Data records:
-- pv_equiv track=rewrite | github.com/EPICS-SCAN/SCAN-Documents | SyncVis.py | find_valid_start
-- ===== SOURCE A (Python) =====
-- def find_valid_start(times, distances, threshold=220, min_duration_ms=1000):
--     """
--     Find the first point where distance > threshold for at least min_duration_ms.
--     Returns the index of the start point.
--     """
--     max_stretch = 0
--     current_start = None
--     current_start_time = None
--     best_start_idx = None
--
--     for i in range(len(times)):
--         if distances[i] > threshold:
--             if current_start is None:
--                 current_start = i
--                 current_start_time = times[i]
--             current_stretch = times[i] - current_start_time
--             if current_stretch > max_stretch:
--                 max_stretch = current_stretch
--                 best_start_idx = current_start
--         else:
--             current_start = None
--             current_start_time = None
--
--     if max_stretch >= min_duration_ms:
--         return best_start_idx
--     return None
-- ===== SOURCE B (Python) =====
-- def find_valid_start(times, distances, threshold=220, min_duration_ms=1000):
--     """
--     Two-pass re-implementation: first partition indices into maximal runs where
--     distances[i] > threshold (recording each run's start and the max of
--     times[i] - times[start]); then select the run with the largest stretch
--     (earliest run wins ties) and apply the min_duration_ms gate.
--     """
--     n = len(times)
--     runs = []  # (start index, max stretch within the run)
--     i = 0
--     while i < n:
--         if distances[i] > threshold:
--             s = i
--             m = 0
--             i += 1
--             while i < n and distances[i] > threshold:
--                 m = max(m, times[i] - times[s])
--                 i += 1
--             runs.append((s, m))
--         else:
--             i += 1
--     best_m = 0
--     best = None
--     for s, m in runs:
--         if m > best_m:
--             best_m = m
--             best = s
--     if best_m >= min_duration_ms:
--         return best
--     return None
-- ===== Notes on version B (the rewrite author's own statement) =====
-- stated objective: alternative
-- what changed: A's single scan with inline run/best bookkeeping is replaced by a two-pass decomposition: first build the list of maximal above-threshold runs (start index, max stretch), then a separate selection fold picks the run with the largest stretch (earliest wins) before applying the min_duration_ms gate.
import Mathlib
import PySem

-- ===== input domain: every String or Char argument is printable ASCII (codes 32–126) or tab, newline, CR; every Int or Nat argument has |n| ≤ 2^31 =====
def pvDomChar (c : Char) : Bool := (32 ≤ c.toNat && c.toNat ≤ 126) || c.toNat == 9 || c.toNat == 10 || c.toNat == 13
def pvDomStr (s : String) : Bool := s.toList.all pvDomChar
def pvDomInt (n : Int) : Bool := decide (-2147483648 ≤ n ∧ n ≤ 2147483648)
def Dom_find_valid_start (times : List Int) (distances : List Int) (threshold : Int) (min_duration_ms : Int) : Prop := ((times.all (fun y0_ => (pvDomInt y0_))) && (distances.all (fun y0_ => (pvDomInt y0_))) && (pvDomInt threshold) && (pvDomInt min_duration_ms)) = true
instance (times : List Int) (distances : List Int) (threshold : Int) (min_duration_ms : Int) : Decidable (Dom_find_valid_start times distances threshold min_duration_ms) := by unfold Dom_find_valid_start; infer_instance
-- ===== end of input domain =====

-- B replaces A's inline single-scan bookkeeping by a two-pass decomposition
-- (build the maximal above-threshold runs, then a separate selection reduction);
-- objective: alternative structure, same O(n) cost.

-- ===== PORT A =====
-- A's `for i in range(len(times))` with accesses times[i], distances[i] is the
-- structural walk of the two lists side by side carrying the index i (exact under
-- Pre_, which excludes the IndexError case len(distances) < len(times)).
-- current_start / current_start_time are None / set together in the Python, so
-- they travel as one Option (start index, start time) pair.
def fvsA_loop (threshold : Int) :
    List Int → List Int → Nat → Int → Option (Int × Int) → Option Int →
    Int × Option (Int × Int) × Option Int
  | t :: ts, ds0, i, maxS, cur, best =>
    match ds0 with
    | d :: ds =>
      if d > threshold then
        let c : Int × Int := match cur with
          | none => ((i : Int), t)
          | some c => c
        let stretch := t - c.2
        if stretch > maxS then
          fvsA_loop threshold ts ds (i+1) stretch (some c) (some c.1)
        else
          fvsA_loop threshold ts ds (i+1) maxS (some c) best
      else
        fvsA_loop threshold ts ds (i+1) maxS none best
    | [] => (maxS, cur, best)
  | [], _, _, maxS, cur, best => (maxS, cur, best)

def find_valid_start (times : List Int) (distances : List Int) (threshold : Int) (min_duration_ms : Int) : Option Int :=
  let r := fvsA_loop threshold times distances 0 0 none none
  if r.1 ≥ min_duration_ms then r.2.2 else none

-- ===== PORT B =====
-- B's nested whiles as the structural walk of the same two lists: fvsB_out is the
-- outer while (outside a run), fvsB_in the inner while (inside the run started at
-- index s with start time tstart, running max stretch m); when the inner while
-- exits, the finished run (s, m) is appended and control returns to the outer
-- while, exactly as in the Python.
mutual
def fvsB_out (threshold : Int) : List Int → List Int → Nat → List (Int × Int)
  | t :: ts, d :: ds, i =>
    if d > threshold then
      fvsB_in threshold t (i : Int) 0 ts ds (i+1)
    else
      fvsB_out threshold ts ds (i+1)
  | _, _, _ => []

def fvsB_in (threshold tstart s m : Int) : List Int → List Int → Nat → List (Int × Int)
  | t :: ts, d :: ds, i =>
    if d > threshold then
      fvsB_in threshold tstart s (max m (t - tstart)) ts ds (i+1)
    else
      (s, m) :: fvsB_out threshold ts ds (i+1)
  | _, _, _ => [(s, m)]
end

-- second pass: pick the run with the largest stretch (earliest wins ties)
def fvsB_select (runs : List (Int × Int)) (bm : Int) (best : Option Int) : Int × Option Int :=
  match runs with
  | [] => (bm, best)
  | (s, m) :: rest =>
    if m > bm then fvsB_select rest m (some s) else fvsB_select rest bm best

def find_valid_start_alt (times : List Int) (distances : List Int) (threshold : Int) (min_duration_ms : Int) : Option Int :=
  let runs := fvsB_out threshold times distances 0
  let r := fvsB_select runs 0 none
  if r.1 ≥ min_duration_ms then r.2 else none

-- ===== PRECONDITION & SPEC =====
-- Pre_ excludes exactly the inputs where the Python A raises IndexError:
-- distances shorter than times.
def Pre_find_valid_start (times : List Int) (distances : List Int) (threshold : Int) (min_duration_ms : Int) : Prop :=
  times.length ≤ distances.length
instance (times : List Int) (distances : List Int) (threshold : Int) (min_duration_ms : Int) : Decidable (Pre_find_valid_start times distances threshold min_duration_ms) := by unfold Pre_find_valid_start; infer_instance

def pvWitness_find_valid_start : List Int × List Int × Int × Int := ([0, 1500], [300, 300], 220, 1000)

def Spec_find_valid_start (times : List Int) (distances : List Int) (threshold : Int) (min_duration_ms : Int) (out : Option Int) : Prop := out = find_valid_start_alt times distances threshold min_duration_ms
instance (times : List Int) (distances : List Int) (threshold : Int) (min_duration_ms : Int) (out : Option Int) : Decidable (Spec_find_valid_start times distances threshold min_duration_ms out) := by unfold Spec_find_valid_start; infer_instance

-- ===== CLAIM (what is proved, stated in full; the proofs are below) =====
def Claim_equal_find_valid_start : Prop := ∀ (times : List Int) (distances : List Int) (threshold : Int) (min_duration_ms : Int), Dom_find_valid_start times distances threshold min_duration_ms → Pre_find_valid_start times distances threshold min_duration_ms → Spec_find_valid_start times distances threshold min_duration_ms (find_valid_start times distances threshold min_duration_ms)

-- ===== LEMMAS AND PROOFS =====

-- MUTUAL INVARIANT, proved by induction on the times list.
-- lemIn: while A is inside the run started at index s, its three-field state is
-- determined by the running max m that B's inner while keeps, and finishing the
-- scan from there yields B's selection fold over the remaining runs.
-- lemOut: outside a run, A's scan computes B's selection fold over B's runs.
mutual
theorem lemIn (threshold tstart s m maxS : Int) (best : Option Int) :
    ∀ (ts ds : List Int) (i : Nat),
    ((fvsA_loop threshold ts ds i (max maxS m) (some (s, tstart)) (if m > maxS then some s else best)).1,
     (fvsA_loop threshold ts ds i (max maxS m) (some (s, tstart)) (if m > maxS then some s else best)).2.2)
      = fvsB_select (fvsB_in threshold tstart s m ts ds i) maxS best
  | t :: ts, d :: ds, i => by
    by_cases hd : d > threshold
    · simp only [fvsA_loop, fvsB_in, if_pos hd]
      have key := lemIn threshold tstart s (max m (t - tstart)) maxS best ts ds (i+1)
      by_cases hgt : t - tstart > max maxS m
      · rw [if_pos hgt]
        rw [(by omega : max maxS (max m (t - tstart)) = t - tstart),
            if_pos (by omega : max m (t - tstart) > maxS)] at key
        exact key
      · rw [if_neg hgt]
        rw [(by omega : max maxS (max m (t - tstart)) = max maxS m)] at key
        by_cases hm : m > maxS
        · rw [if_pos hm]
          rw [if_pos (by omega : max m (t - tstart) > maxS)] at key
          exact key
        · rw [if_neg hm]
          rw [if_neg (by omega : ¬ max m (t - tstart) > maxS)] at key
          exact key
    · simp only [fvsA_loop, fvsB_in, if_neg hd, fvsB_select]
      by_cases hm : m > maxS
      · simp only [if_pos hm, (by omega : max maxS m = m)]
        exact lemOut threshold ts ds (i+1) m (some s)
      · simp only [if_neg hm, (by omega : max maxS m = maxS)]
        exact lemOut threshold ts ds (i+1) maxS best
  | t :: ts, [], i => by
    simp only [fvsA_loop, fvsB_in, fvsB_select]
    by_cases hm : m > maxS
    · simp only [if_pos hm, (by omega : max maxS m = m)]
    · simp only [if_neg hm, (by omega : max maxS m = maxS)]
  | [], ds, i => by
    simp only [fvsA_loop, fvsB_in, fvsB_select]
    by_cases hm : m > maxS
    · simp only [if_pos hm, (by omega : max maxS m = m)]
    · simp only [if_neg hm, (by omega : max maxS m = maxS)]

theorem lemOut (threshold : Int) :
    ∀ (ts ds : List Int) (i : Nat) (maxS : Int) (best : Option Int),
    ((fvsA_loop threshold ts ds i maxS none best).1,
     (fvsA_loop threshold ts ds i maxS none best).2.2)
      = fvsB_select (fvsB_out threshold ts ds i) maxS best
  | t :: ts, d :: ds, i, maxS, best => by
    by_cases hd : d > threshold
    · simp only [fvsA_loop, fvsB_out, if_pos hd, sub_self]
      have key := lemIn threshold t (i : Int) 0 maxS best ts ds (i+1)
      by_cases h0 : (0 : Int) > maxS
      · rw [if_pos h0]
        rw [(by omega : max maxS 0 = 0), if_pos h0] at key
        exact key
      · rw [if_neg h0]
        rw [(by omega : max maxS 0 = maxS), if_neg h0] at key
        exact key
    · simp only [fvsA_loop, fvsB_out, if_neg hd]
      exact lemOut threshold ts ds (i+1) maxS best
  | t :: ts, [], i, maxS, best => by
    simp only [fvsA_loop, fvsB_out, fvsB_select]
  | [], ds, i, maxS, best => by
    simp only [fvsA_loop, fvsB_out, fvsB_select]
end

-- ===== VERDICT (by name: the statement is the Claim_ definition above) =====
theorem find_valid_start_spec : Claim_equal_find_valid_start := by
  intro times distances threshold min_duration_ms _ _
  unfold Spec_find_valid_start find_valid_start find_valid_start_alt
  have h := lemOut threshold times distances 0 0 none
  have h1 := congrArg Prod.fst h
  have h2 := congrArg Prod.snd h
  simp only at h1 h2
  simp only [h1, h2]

Work order:
Starting from the records above, copy each line where the string "pass" is found.

Solved problem:
--     Two-pass re-implementation: first partition indices into maximal runs where
-- what changed: A's single scan with inline run/best bookkeeping is replaced by a two-pass decomposition: first build the list of maximal above-threshold runs (start index, max stretch), then a separate selection fold picks the run with the largest stretch (earliest wins) before applying the min_duration_ms gate.
-- B replaces A's inline single-scan bookkeeping by a two-pass decomposition
-- second pass: pick the run with the largest stretch (earliest wins ties)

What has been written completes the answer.